▶ **PROBLEM REQUIREMENTS**: Your task is to give the number of lines below that contain "what". Give no other text.

▶ **DATASET ENTRIES**:

-- pv_equiv track=rewrite | github.com/Corten-Browser/Corten-Python-JavascriptRuntime | components/intl_collator/src/comparison.py | _compare_with_case_first
-- ===== SOURCE A (Python) =====
-- def _compare_with_case_first(s1, s2, case_first):
--     """Compare with caseFirst preference."""
--     # First compare ignoring case
--     s1_lower = s1.lower()
--     s2_lower = s2.lower()
--
--     if s1_lower != s2_lower:
--         # Different base strings
--         if s1_lower < s2_lower:
--             return -1
--         else:
--             return 1
--
--     # Same base string, apply case ordering
--     if s1 == s2:
--         return 0
--
--     # Check case differences
--     has_upper_s1 = any(c.isupper() for c in s1)
--     has_upper_s2 = any(c.isupper() for c in s2)
--
--     if has_upper_s1 != has_upper_s2:
--         if case_first == 'upper':
--             # Uppercase first
--             return -1 if has_upper_s1 else 1
--         else:  # lower
--             # Lowercase first
--             return 1 if has_upper_s1 else -1
--
--     # Fall back to standard comparison
--     if s1 < s2:
--         return -1
--     elif s1 > s2:
--         return 1
--     else:
--         return 0
-- ===== SOURCE B (Python) =====
-- def _compare_with_case_first(s1, s2, case_first):
--     """Compare with caseFirst preference."""
--     def key(s):
--         has_upper = any(c.isupper() for c in s)
--         if case_first == 'upper':
--             rank = 0 if has_upper else 1
--         else:
--             rank = 1 if has_upper else 0
--         return (s.lower(), rank, s)
--     k1 = key(s1)
--     k2 = key(s2)
--     return (k1 > k2) - (k1 < k2)
-- ===== Notes on version B (the rewrite author's own statement) =====
-- stated objective: simpler
-- what changed: Replaced the branch cascade with a single sort-key comparison: each string maps to the tuple (s.lower(), case_rank, s) and the result is the sign of the tuple comparison.
import Mathlib
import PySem

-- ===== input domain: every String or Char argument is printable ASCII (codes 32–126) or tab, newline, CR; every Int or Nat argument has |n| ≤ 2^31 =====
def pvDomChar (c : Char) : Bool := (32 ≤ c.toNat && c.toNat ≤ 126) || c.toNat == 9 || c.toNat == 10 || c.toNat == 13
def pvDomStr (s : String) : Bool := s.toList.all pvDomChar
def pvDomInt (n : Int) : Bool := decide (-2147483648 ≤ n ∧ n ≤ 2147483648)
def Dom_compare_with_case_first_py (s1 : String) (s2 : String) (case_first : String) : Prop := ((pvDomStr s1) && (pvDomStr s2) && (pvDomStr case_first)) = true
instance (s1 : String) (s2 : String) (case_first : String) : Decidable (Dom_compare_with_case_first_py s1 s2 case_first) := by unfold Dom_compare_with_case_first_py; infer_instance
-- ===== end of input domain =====

-- B replaces A's branch cascade by a single sort-key tuple comparison (simpler decomposition, same cost).

-- ===== PORT A =====
def compare_with_case_first_py (s1 : String) (s2 : String) (case_first : String) : Int :=
  let s1_lower := PySem.Str.lower s1
  let s2_lower := PySem.Str.lower s2
  if s1_lower ≠ s2_lower then
    if s1_lower < s2_lower then -1 else 1
  else if s1 = s2 then 0
  else
    let has_upper_s1 := s1.toList.any PySem.Chars.isupper
    let has_upper_s2 := s2.toList.any PySem.Chars.isupper
    if has_upper_s1 ≠ has_upper_s2 then
      if case_first = "upper" then
        if has_upper_s1 then -1 else 1
      else
        if has_upper_s1 then 1 else -1
    else
      if s1 < s2 then -1
      else if s2 < s1 then 1
      else 0

-- ===== PORT B =====
-- Python tuple '<' on (str, int, str): lexicographic, exact transliteration
def pvKeyLt (a b : String × Int × String) : Bool :=
  decide (a.1 < b.1) || (a.1 == b.1 && (decide (a.2.1 < b.2.1) || (a.2.1 == b.2.1 && decide (a.2.2 < b.2.2))))

def pvKey (case_first : String) (s : String) : String × Int × String :=
  let has_upper := s.toList.any PySem.Chars.isupper
  let rank : Int := if case_first = "upper" then (if has_upper then 0 else 1) else (if has_upper then 1 else 0)
  (PySem.Str.lower s, rank, s)

def compare_with_case_first_py_alt (s1 : String) (s2 : String) (case_first : String) : Int :=
  let k1 := pvKey case_first s1
  let k2 := pvKey case_first s2
  (if pvKeyLt k2 k1 then (1 : Int) else 0) - (if pvKeyLt k1 k2 then (1 : Int) else 0)

-- ===== PRECONDITION & SPEC =====
def Spec_compare_with_case_first_py (s1 : String) (s2 : String) (case_first : String) (out : Int) : Prop := out = compare_with_case_first_py_alt s1 s2 case_first
instance (s1 : String) (s2 : String) (case_first : String) (out : Int) : Decidable (Spec_compare_with_case_first_py s1 s2 case_first out) := by unfold Spec_compare_with_case_first_py; infer_instance

-- ===== CLAIM (what is proved, stated in full; the proofs are below) =====
def Claim_equal_compare_with_case_first_py : Prop := ∀ (s1 : String) (s2 : String) (case_first : String), Dom_compare_with_case_first_py s1 s2 case_first → Spec_compare_with_case_first_py s1 s2 case_first (compare_with_case_first_py s1 s2 case_first)

-- ===== LEMMAS AND PROOFS =====

-- ===== VERDICT (by name: the statement is the Claim_ definition above) =====
theorem compare_with_case_first_py_spec : Claim_equal_compare_with_case_first_py := by
  intro s1 s2 cf _
  unfold Spec_compare_with_case_first_py compare_with_case_first_py compare_with_case_first_py_alt pvKey pvKeyLt
  simp only [beq_iff_eq, Bool.or_eq_true, Bool.and_eq_true, decide_eq_true_eq]
  by_cases hl : PySem.Str.lower s1 = PySem.Str.lower s2
  · by_cases hs : s1 = s2
    · subst hs
      simp
    · simp only [hl, ne_eq, not_true_eq_false, if_false, hs, if_false]
      by_cases hu : (s1.toList.any PySem.Chars.isupper) = (s2.toList.any PySem.Chars.isupper)
      · simp only [hu, not_true_eq_false, if_false]
        rcases lt_trichotomy s1 s2 with h12 | h12 | h12
        · simp [h12, not_lt_of_gt h12]
        · exact absurd h12 hs
        · simp [h12, not_lt_of_gt h12]
      · simp only [hu, not_false_eq_true, if_true]
        by_cases hcf : cf = "upper" <;>
          cases h1 : (s1.toList.any PySem.Chars.isupper) <;>
          cases h2 : (s2.toList.any PySem.Chars.isupper) <;>
          simp_all
  · simp only [hl, ne_eq, not_false_eq_true, if_true]
    rcases lt_trichotomy (PySem.Str.lower s1) (PySem.Str.lower s2) with h | h | h
    · simp [h, not_lt_of_gt h, Ne.symm hl]
    · exact absurd h hl
    · simp [h, not_lt_of_gt h, Ne.symm hl]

▶ **SOLUTION**: 2